Peer-to-Peer Communication Across Network Address Translators
Bryan Ford
Massachusetts Institute of Technology
baford (at) mit.edu
Pyda Srisuresh
Caymas Systems, Inc.
srisuresh (at) yahoo.com
Dan Kegel
dank (at) kegel.com
J'fais des trous, des petits trous
toujours des petits trous
- S. Gainsbourg
Abstract:
1 Introduction
The Internet's new de facto address architecture is suitable for client/server communication in the typical case when the client is on a private network and the server is in the global address realm. The architecture makes it difficult for two nodes on different private networks to contact each other directly, however, which is often important to the “peer-to-peer” communication protocols used in applications such as teleconferencing and online gaming. We clearly need a way to make such protocols function smoothly in the presence of NAT.
One of the most effective methods of establishing peer-to-peer communication between hosts on different private networks is known as “hole punching.” This technique is widely used already in UDP-based applications, but essentially the same technique also works for TCP. Contrary to what its name may suggest, hole punching does not compromise the security of a private network. Instead, hole punching enables applications to function within the the default security policy of most NATs, effectively signaling to NATs on the path that peer-to-peer communication sessions are “solicited” and thus should be accepted. This paper documents hole punching for both UDP and TCP, and details the crucial aspects of both application and NAT behavior that make hole punching work.
Unfortunately, no traversal technique works with all existing NATs, because NAT behavior is not standardized. This paper presents some experimental results evaluating hole punching support in current NATs. Our data is derived from results submitted by users throughout the Internet by running our “NAT Check” tool over a wide variety of NATs by different vendors. While the data points were gathered from a “self-selecting” user community and may not be representative of the true distribution of NAT implementations deployed on the Internet, the results are nevertheless generally encouraging.
While evaluating basic hole punching, we also point out variations that can make hole punching work on a wider variety of existing NATs at the cost of greater complexity. Our primary focus, however, is on developing the simplest hole punching technique that works cleanly and robustly in the presence of “well-behaved” NATs in any reasonable network topology.

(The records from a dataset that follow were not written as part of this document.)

-- pv_equiv track=rewrite | github.com/PeterWiIIiam/cs110 | wordfind/wordfind.py | find_all_possible_letters
-- ===== SOURCE A (Python) =====
-- def find_all_possible_letters(words,myGrid,word):
--     """This function finds the coordinates of letters of word in words. For
--     example. If the word is meow, the function finds the coordinates of all
--     the "m","e","o","w" in myGrid """
--
--     all_possible_letters =[]
--
--     for letter in word:
--         #initialize coordinates_letter every time so that it only carries
--         #possible coordinates for one letter.
--         coordinates_letter = []
--         for y in range(len(myGrid)):
--             for x in range(len(myGrid[y])):
--                 #Find the same letter from word in the grid. The letter in
--                 #the grid could be capitalized since it could be found prior.
--                 if myGrid[y][x] == letter\
--                 or myGrid[y][x] == letter.upper():
--                     #append the possible coordinates of one letter.
--                     coordinates_letter.append([y,x])
--         #append the possible coordinates of letters of each word.
--         all_possible_letters.append(coordinates_letter)
--     return all_possible_letters
-- ===== SOURCE B (Python) =====
-- def find_all_possible_letters(words, myGrid, word):
--     """Single pass over the grid builds a letter -> coordinates index (each cell
--     is filed under itself and, if it has one, its lowercase form); each letter of
--     word is then a dictionary lookup."""
--     pairs = [(key, [y, x])
--              for y, row in enumerate(myGrid)
--              for x, cell in enumerate(row)
--              for key in ([cell] if cell.lower() == cell else [cell, cell.lower()])]
--     index = {}
--     for key, coord in pairs:
--         index.setdefault(key, []).append(coord)
--     return [list(index.get(letter, [])) for letter in word]
-- ===== Notes on version B (the rewrite author's own statement) =====
-- stated objective: faster
-- what changed: Instead of rescanning the whole grid for every letter of the word, B makes one pass over the grid building a dict from each cell (and its lowercase form) to its coordinate list, then answers each letter by a single dict lookup.
import Mathlib
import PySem

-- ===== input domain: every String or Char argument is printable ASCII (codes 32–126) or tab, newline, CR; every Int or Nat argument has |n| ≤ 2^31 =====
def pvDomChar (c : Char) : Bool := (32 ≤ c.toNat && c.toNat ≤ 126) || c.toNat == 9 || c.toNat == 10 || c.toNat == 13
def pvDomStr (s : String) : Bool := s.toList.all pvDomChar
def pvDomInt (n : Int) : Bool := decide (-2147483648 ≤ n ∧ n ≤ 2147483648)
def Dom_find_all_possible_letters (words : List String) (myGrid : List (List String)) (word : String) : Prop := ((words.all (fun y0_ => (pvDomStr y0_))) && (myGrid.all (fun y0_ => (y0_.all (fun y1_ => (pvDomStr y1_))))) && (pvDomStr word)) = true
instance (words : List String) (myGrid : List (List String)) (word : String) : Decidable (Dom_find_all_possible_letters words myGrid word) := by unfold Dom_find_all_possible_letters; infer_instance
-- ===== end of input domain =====

-- B builds a cell->coordinates index in one grid pass, then each letter is a lookup (asymptotically faster than A's per-letter grid scan).

-- ===== PORT A =====
def find_all_possible_letters (words : List String) (myGrid : List (List String)) (word : String) : List (List (List Int)) :=
  word.toList.foldl (fun all_possible_letters letter =>
    all_possible_letters ++
      [(PySem.List.pyRange 0 (myGrid.length : Int) 1).foldl (fun coordinates_letter y =>
        (PySem.List.pyRange 0 ((PySem.List.pyGetD myGrid y []).length : Int) 1).foldl (fun coordinates_letter x =>
          if PySem.List.pyGetD (PySem.List.pyGetD myGrid y []) x "" == String.ofList [letter] ||
             PySem.List.pyGetD (PySem.List.pyGetD myGrid y []) x "" == PySem.Str.upper (String.ofList [letter])
          then coordinates_letter ++ [[y, x]]
          else coordinates_letter) coordinates_letter) []]) []

-- ===== PORT B =====
def find_all_possible_letters_alt (words : List String) (myGrid : List (List String)) (word : String) : List (List (List Int)) :=
  let pairs : List (String × List Int) :=
    (PySem.List.enumerate myGrid).flatMap (fun yrow =>
      (PySem.List.enumerate yrow.2).flatMap (fun xcell =>
        (if PySem.Str.lower xcell.2 == xcell.2 then [xcell.2] else [xcell.2, PySem.Str.lower xcell.2]).map
          (fun key => (key, ([yrow.1, xcell.1] : List Int)))))
  let index : PySem.Dict String (List (List Int)) :=
    pairs.foldl (fun d p => d.modify p.1 [] (· ++ [p.2])) PySem.Dict.empty
  word.toList.map (fun letter => index.getD (String.ofList [letter]) [])

-- ===== PRECONDITION & SPEC =====
def Spec_find_all_possible_letters (words : List String) (myGrid : List (List String)) (word : String) (out : List (List (List Int))) : Prop := out = find_all_possible_letters_alt words myGrid word
instance (words : List String) (myGrid : List (List String)) (word : String) (out : List (List (List Int))) : Decidable (Spec_find_all_possible_letters words myGrid word out) := by unfold Spec_find_all_possible_letters; infer_instance

-- ===== CLAIM (what is proved, stated in full; the proofs are below) =====
def Claim_equal_find_all_possible_letters : Prop := ∀ (words : List String) (myGrid : List (List String)) (word : String), Dom_find_all_possible_letters words myGrid word → Spec_find_all_possible_letters words myGrid word (find_all_possible_letters words myGrid word)

-- ===== LEMMAS AND PROOFS =====

lemma char_le_iff (c a : Char) : (c ≤ a) ↔ c.toNat ≤ a.toNat := by
  rw [Char.le_def, UInt32.le_iff_toNat_le]; exact Iff.rfl

lemma char_eq_iff (a b : Char) : (a = b) ↔ a.toNat = b.toNat := by
  rw [Char.ext_iff, ← UInt32.toNat_inj]; exact Iff.rfl

lemma toNat_ofNat_valid (n : Nat) (h : n < 0xd800) : (Char.ofNat n).toNat = n := by
  have hv : n.isValidChar := Or.inl h
  unfold Char.ofNat
  rw [dif_pos hv]
  rfl

-- the heart of the case analysis: a cell character matches a letter (directly or as its
-- uppercase form, A's test) iff it is the letter or lowercases to it (B's index keys)
lemma charKey (a b : Char) :
    (a = b ∨ (PySem.Chars.lowerChar a ≠ a ∧ PySem.Chars.lowerChar a = b)) ↔
    (a = b ∨ a = PySem.Chars.upperChar b) := by
  unfold PySem.Chars.lowerChar PySem.Chars.upperChar PySem.Chars.isupper PySem.Chars.islower
  have hiffa : ((decide ('A' ≤ a) && decide (a ≤ 'Z')) = true) ↔ (65 ≤ a.toNat ∧ a.toNat ≤ 90) := by
    simp only [Bool.and_eq_true, decide_eq_true_eq, char_le_iff]
    exact Iff.rfl
  have hiffb : ((decide ('a' ≤ b) && decide (b ≤ 'z')) = true) ↔ (97 ≤ b.toNat ∧ b.toNat ≤ 122) := by
    simp only [Bool.and_eq_true, decide_eq_true_eq, char_le_iff]
    exact Iff.rfl
  by_cases hu : 65 ≤ a.toNat ∧ a.toNat ≤ 90 <;> by_cases hl : 97 ≤ b.toNat ∧ b.toNat ≤ 122
  · rw [if_pos (hiffa.mpr hu), if_pos (hiffb.mpr hl)]
    simp only [ne_eq, char_eq_iff, toNat_ofNat_valid (a.toNat + 32) (by omega),
      toNat_ofNat_valid (b.toNat - 32) (by omega)]
    omega
  · rw [if_pos (hiffa.mpr hu), if_neg (fun h => hl (hiffb.mp h))]
    simp only [ne_eq, char_eq_iff, toNat_ofNat_valid (a.toNat + 32) (by omega)]
    omega
  · rw [if_neg (fun h => hu (hiffa.mp h)), if_pos (hiffb.mpr hl)]
    simp only [ne_eq, char_eq_iff, toNat_ofNat_valid (b.toNat - 32) (by omega)]
    omega
  · rw [if_neg (fun h => hu (hiffa.mp h)), if_neg (fun h => hl (hiffb.mp h))]
    simp only [ne_eq, char_eq_iff]
    omega


lemma str_eq_iff (s t : String) : s = t ↔ s.toList = t.toList := by
  constructor
  · intro h; rw [h]
  · intro h; rw [← @String.ofList_toList s, ← @String.ofList_toList t, h]

lemma matchIff (cell : String) (c : Char) :
    (cell = String.ofList [c] ∨ cell = PySem.Str.upper (String.ofList [c])) ↔
    (cell = String.ofList [c] ∨ (PySem.Str.lower cell ≠ cell ∧ PySem.Str.lower cell = String.ofList [c])) := by
  simp only [ne_eq, str_eq_iff, PySem.Str.toList_upper, PySem.Str.toList_lower, String.toList_ofList]
  show _ ∨ cell.toList = PySem.Chars.upper [c] ↔ _
  unfold PySem.Chars.upper PySem.Chars.lower
  match _hl : cell.toList with
  | [] => simp
  | [a] => simpa using (charKey a c).symm
  | a :: b :: t => simp

lemma keyFilter (cell : String) (c : Char) (coord : List Int) :
    (((if PySem.Str.lower cell == cell then [cell] else [cell, PySem.Str.lower cell]).map
        (fun key => (key, coord))).filter (fun p => p.1 == String.ofList [c])).map (fun p => p.2)
    = if (cell == String.ofList [c] || cell == PySem.Str.upper (String.ofList [c])) then [coord] else [] := by
  have hm := matchIff cell c
  simp only [beq_iff_eq, Bool.or_eq_true]
  split_ifs with h1 <;>
    simp only [List.map_cons, List.map_nil, List.filter_cons, List.filter_nil, beq_iff_eq] <;>
    split_ifs <;> simp_all

lemma filterMap_flatMap {α β γ : Type} (l : List α) (g : α → List β) (p : β → Bool) (f : β → γ) :
    ((l.flatMap g).filter p).map f = l.flatMap (fun a => (((g a).filter p).map f)) := by
  induction l with
  | nil => rfl
  | cons a t ih => simp [List.flatMap_cons, List.filter_append, ih]

lemma filter_map_eq_flatMap {α β : Type} (p : α → Bool) (f : α → β) (l : List α) :
    (l.filter p).map f = l.flatMap (fun x => if p x then [f x] else []) := by
  induction l with
  | nil => rfl
  | cons a t ih => by_cases h : p a <;> simp [h, ih]

-- ===== VERDICT (by name: the statement is the Claim_ definition above) =====
theorem find_all_possible_letters_spec : Claim_equal_find_all_possible_letters := by
  intro words myGrid word _
  unfold Spec_find_all_possible_letters find_all_possible_letters find_all_possible_letters_alt
  rw [PySem.List.foldl_append_singleton_eq_map]
  simp only [List.nil_append]
  apply List.map_congr_left
  intro c _
  rw [PySem.Dict.getD_foldl_modify_append, PySem.Dict.getD_empty, List.nil_append]
  simp only [filterMap_flatMap, PySem.List.foldl_append_if, PySem.List.foldl_append_eq_flatMap,
    List.nil_append, keyFilter]
  rw [PySem.List.enumerate_eq_map_pyRange myGrid [], List.flatMap_map]
  simp only [PySem.List.len]
  refine congrArg (fun f => List.flatMap f (PySem.List.pyRange 0 (myGrid.length : Int))) (funext fun y => ?_)
  rw [PySem.List.enumerate_eq_map_pyRange (PySem.List.pyGetD myGrid y []) "", List.flatMap_map,
    filter_map_eq_flatMap]
  simp only [PySem.List.len]
-- pv_equiv track=rewrite | github.com/rtviii/riboxyz | api/ribctl/lib/mod_transpose_bsites.py | hl_ixs
-- ===== SOURCE A (Python) =====
-- from typing import List, Union
--
-- def hl_ixs(sequence:str,  ixs:List[int]):
-- 	"""Highlight indices"""
-- 	CRED = '\033[91m'
-- 	CEND = '\033[0m'
-- 	_ = ''
-- 	for i,v in enumerate(sequence):
-- 		if i in ixs: _ += CRED + v +CEND
-- 		else: 	 	 _ += v
-- 	return _
-- ===== SOURCE B (Python) =====
-- def hl_ixs(sequence: str, ixs):
--     """Highlight indices"""
--     CRED = '\033[91m'
--     CEND = '\033[0m'
--     chars = list(sequence)
--     for i in set(ixs):
--         if 0 <= i < len(sequence):
--             chars[i] = CRED + chars[i] + CEND
--     return ''.join(chars)
-- ===== Notes on version B (the rewrite author's own statement) =====
-- stated objective: faster
-- what changed: Instead of scanning the whole sequence and testing 'i in ixs' with a linear list scan per character, B mutates a char list at the (deduplicated, in-range) indices only and joins once.
import Mathlib
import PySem

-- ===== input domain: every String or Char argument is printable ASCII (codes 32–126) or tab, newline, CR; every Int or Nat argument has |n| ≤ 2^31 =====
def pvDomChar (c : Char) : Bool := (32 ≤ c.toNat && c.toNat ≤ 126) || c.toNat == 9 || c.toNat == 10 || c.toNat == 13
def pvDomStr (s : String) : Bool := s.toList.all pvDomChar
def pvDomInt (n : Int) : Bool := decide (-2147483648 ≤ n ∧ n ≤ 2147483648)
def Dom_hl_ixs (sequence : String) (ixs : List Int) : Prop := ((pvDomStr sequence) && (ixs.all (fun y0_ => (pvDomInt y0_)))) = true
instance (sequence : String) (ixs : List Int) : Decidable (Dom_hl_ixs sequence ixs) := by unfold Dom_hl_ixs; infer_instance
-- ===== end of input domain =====

-- B rewrites A's per-character 'i in ixs' list scan as one pass over the deduplicated
-- indices mutating a char list, then a single join (objective: faster, linear vs quadratic).

-- ===== PORT A =====
def pvCRED : List Char := "\x1b[91m".toList
def pvCEND : List Char := "\x1b[0m".toList

def hl_ixs (sequence : String) (ixs : List Int) : String :=
  String.ofList ((PySem.List.enumerate sequence.toList 0).foldl
    (fun acc p => if ixs.contains p.1 then acc ++ (pvCRED ++ [p.2] ++ pvCEND) else acc ++ [p.2]) [])

-- ===== PORT B =====
-- one iteration of B's loop body: 'if 0 <= i < len(sequence): chars[i] = CRED + chars[i] + CEND'
def pvWrapStep (n : Int) (cs : List (List Char)) (i : Int) : List (List Char) :=
  if 0 ≤ i ∧ i < n then PySem.List.pySetD cs i (pvCRED ++ PySem.List.pyGetD cs i [] ++ pvCEND) else cs

def hl_ixs_alt (sequence : String) (ixs : List Int) : String :=
  let n : Int := sequence.toList.length
  let chars : List (List Char) := sequence.toList.map (fun c => [c])
  String.ofList ((PySem.Set.ofList ixs).foldl (pvWrapStep n) chars).flatten

-- ===== PRECONDITION & SPEC =====
def Spec_hl_ixs (sequence : String) (ixs : List Int) (out : String) : Prop := out = hl_ixs_alt sequence ixs
instance (sequence : String) (ixs : List Int) (out : String) : Decidable (Spec_hl_ixs sequence ixs out) := by unfold Spec_hl_ixs; infer_instance

-- ===== CLAIM (what is proved, stated in full; the proofs are below) =====
def Claim_equal_hl_ixs : Prop := ∀ (sequence : String) (ixs : List Int), Dom_hl_ixs sequence ixs → Spec_hl_ixs sequence ixs (hl_ixs sequence ixs)

-- ===== LEMMAS AND PROOFS =====

-- length is preserved by B's fold
theorem pvFold_length (n : Int) (L : List Int) (cs : List (List Char)) :
    (L.foldl (pvWrapStep n) cs).length = cs.length := by
  induction L generalizing cs with
  | nil => rfl
  | cons i L ih =>
      simp only [List.foldl_cons]
      rw [ih]
      unfold pvWrapStep
      split
      · exact PySem.List.length_pySetD cs i _
      · rfl

-- element j of B's fold result: wrapped iff j ∈ L (when the fold runs over distinct
-- indices and n is the list's length)
theorem pvFold_getElem (n : Int) (L : List Int) : ∀ (cs : List (List Char)), L.Nodup →
    n = (cs.length : Int) → ∀ (j : Nat) (hj : j < cs.length),
    (L.foldl (pvWrapStep n) cs)[j]? =
      some (if (j : Int) ∈ L then pvCRED ++ cs[j] ++ pvCEND else cs[j]) := by
  induction L with
  | nil =>
      intro cs _ _ j hj
      simp [List.getElem?_eq_getElem hj]
  | cons i L ih =>
      intro cs hnd hn j hj
      rcases List.nodup_cons.mp hnd with ⟨hi, hL⟩
      simp only [List.foldl_cons]
      by_cases hrng : 0 ≤ i ∧ i < n
      · have hilt : i.toNat < cs.length := by omega
        have hstep : pvWrapStep n cs i =
            cs.set i.toNat (pvCRED ++ cs[i.toNat] ++ pvCEND) := by
          unfold pvWrapStep
          rw [if_pos hrng, PySem.List.pySetD_of_nonneg cs _ hrng.1,
              PySem.List.pyGetD_eq_getElem cs [] hrng.1 (by omega)]
        rw [hstep]
        rw [ih _ hL (by simpa using hn) j (by simpa using hj)]
        by_cases hji : (j : Int) = i
        · have hjt : j = i.toNat := by omega
          have hjL : (j : Int) ∉ L := hji ▸ hi
          rw [if_neg hjL, if_pos (show (j : Int) ∈ i :: L by rw [hji]; exact List.mem_cons_self)]
          subst hjt
          rw [List.getElem_set_self]
        · have hjt : i.toNat ≠ j := by omega
          rw [List.getElem_set_ne hjt]
          simp [hji]
      · have hstep : pvWrapStep n cs i = cs := by unfold pvWrapStep; rw [if_neg hrng]
        rw [hstep, ih cs hL hn j hj]
        have hji : (j : Int) ≠ i := by omega
        simp [hji]

-- ===== VERDICT (by name: the statement is the Claim_ definition above) =====
theorem hl_ixs_spec : Claim_equal_hl_ixs := by
  intro sequence ixs _
  unfold Spec_hl_ixs hl_ixs hl_ixs_alt
  set xs := sequence.toList with hxs
  congr 1
  -- A's fold is a flatMap over the enumeration
  have hfun : (fun (acc : List Char) (p : Int × Char) =>
      if ixs.contains p.1 then acc ++ (pvCRED ++ [p.2] ++ pvCEND) else acc ++ [p.2]) =
      (fun acc p => acc ++ (if ixs.contains p.1 then pvCRED ++ [p.2] ++ pvCEND else [p.2])) := by
    funext acc p; split <;> rfl
  rw [hfun, PySem.List.foldl_append_eq_flatMap
        (fun p : Int × Char => if ixs.contains p.1 then pvCRED ++ [p.2] ++ pvCEND else [p.2])]
  simp only [List.nil_append, List.flatMap_def]
  congr 1
  -- both piece lists agree elementwise
  apply List.ext_getElem?
  intro j
  by_cases hj : j < xs.length
  · rw [pvFold_getElem _ (PySem.Set.ofList ixs) _ (PySem.Set.nodup_ofList ixs)
        (by simp) j (by simpa using hj)]
    simp only [List.getElem?_map, PySem.List.getElem?_enumerate, List.getElem?_eq_getElem hj,
      Option.map_some, List.getElem_map]
    have hmem : ((j : Int) ∈ PySem.Set.ofList ixs) ↔ ixs.contains (j : Int) = true := by
      rw [PySem.Set.mem_ofList]; simp
    simp [hmem]
  · rw [List.getElem?_eq_none
      (by simp only [List.length_map, PySem.List.length_enumerate]; omega)]
    rw [List.getElem?_eq_none (by rw [pvFold_length]; simpa using Nat.le_of_not_lt hj)]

We deliberately avoid excessively clever tricks that may increase compatibility with some existing “broken” NATs in the short term, but which only work some of the time and may cause additional unpredictability and network brittleness in the long term.
Although the larger address space of IPv6 [3 ] may eventually reduce the need for NAT, in the short term IPv6 is increasing the demand for NAT, because NAT itself provides the easiest way to achieve interoperability between IPv4 and IPv6 address domains [24 ]. Further, the anonymity and inaccessibility of hosts on private networks has widely perceived security and privacy benefits. Firewalls are unlikely to go away even when there are enough IP addresses: IPv6 firewalls will still commonly block unsolicited incoming traffic by default, making hole punching useful even to IPv6 applications.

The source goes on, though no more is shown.